DB_PATH = Path("/var/lib/pyvorin/edge_store.db")
OUTPUT_DIR = Path("/tmp/gdpr_export")


def main() -> int:
    OUTPUT_DIR.mkdir(parents=True, exist_ok=True)

    audit = PrivacyAudit(db_path=str(DB_PATH))
    store = SQLiteStore(db_path=str(DB_PATH))

    # 1. Verify audit chain integrity
    if not audit.verify_chain():
        print("CRITICAL: Audit chain tampered. Export aborted.", file=sys.stderr)
        return 1

    # 2. Export Article 30 records
    gdpr_records = audit.export_for_gdpr()
    article_30_path = OUTPUT_DIR / "article_30_records.json"
    with open(article_30_path, "w", encoding="utf-8") as f:
        json.dump(gdpr_records, f, indent=2, default=str)
    print(f"Exported {len(gdpr_records)} Article 30 records to {article_30_path}")

    # 3. Retention report
    stats = store.get_stats()
    retention_report = {
        "generated_at": datetime.now(timezone.utc).isoformat(),
        "db_size_bytes": stats["db_size_bytes"],
        "wal_size_bytes": stats["wal_size_bytes"],
        "total_rows": stats["total_rows"],
        "oldest_record_timestamp": stats["oldest_record_timestamp"],
        "row_counts": stats["row_counts"],
    }
    retention_path = OUTPUT_DIR / "retention_report.json"
    with open(retention_path, "w", encoding="utf-8") as f:
        json.dump(retention_report, f, indent=2, default=str)
    print(f"Retention report written to {retention_path}")

    # 4. Hardware attestation
    hw = collect_hardware_info()
    attestation = {
        "device_serial": hw.serial_number,
        "hardware_revision": hw.hardware_revision,
        "cpu_model": hw.cpu_model,
        "exported_at": datetime.now(timezone.utc).isoformat(),
    }
    attestation_path = OUTPUT_DIR / "device_attestation.json"
    with open(attestation_path, "w", encoding="utf-8") as f:
        json.dump(attestation, f, indent=2, default=str)
    print(f"Device attestation written to {attestation_path}")

    # 5. Summary manifest
    manifest = {
        "export_timestamp": datetime.now(timezone.utc).isoformat(),
        "files": {
            "article_30_records": str(article_30_path),
            "retention_report": str(retention_path),
            "device_attestation": str(attestation_path),
        },
        "audit_chain_integrity": "verified",
        "record_count": len(gdpr_records),
    }
    with open(OUTPUT_DIR / "manifest.json", "w", encoding="utf-8") as f:
        json.dump(manifest, f, indent=2)

    print("GDPR export complete.")
    return 0


if __name__ == "__main__":
    sys.exit(main())
  

Operational Best Practices

  • Run export_for_gdpr() monthly.
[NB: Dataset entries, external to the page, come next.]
-- A's port equals B's port on every balanced line
lemma pv_ports_eq (line : String) (hpre : Pre_get_innermost_curly_braces_indices line) :
    get_innermost_curly_braces_indices line = get_innermost_curly_braces_indices_alt line := by
  obtain ⟨hbal, hpref⟩ := hpre
  have hcnt : ∀ k ≤ line.toList.length,
      0 ≤ (0:Int) + ((line.toList.take k).count '{' : Int) - ((line.toList.take k).count '}' : Int) := by
    intro k hk
    have := hpref k (List.mem_range.mpr (by omega))
    push_cast
    omega
  obtain ⟨P, hP⟩ := pvDepths_of_counts line.toList 0 hcnt
  have hfin : (0:Int) + (line.toList.count '{' : Int) - (line.toList.count '}' : Int) = 0 := by
    rw [hbal]
    push_cast
    omega
  rw [hfin] at hP
  have h0 : pvInv ([] : List Char) ⟨0, 0, none, none, false, false⟩ :=
    ⟨[], rfl, rfl, rfl, le_refl _, le_refl _, rfl, Or.inl ⟨rfl, rfl, rfl, rfl⟩⟩
  have hfold := pvInv_fold line.toList [] ⟨0, 0, none, none, false, false⟩ (P, 0)
    (by simpa using hP) h0
  simp only [List.nil_append, List.length_nil, Nat.cast_zero] at hfold
  obtain ⟨P', hP', hlen', hae, hd0, hdm, hm, hdisj⟩ := hfold
  set fa := (PySem.List.enumerate line.toList 0).foldl pvStepA ⟨0, 0, none, none, false, false⟩ with hfa
  have hPP : P' = P ∧ fa.d = 0 := by
    rw [hP] at hP'
    simpa [eq_comm] using hP'
  obtain ⟨hPeq, hfd⟩ := hPP
  subst hPeq
  have hAval : get_innermost_curly_braces_indices line = (fa.st, fa.sp) := by
    unfold get_innermost_curly_braces_indices
    rw [← hfa]
    simp [hae, hfd]
  have hmaxd : PySem.List.maxD P' (fun x => x) 0 = P'.foldl max 0 :=
    pvMaxD_eq_foldl P' (pvDepths_nonneg line.toList 0 P' 0 hP)
  rw [hAval]
  unfold get_innermost_curly_braces_indices_alt
  rw [hP]
  dsimp only
  rw [if_neg (by simp), hmaxd]
  by_cases hm0 : P'.foldl max 0 = 0
  · rcases hdisj with ⟨_, hst, hsp, _⟩ | ⟨hmpos, _⟩
    · rw [if_pos hm0, hst, hsp]
    · rw [← hm] at hm0; omega
  · rcases hdisj with ⟨hmz, _, _, _⟩ | ⟨hmpos, s, hst, hs0, hsl, hfs, hbr⟩
    · rw [hm] at hmz; exact absurd hmz hm0
    rcases hbr with ⟨hop, hdm2, _⟩ | ⟨hop, t, hsp, hstop⟩
    · omega
    rw [if_neg hm0, ← hm, hfs]
    dsimp only
    rw [hstop]
    dsimp only
    rw [hst, hsp]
Even if no audit is scheduled, regular exports prove ongoing compliance and detect schema drift early.
  • Sign the export. Use pyv-edge-sign to sign the JSON export before transferring it to legal. This preserves non-repudiation.
  • Store exports off-device. rsync or scp the /tmp/gdpr_export directory to an object-store bucket with object-lock and legal-hold enabled.
  • Document your retention rationale. GDPR requires you to justify retention periods. Add a retention_rationale field to your PrivacyAudit details for every processing activity.
  • Test deletion requests quarterly. Simulate a right-to-erasure request on a staging device, verify that local and upstream data are removed, and confirm that the PrivacyAudit chain records the deletion event.

Summary

GDPR and NIS2 compliance at the edge is achievable with the tools built into Pyvorin Edge. PrivacyAudit.export_for_gdpr() gives you Article 30 records in a standard format. SQLiteStore.purge_old() enforces retention limits. The deletion-request workflow handles right-to-erasure with full audit logging. Automated breach detection and alerting satisfy both GDPR Article 33 and NIS2 incident-reporting timelines. By mapping every control to a specific runtime API or CLI tool, Pyvorin Edge turns regulatory requirements from paperwork into executable, testable, and verifiable code.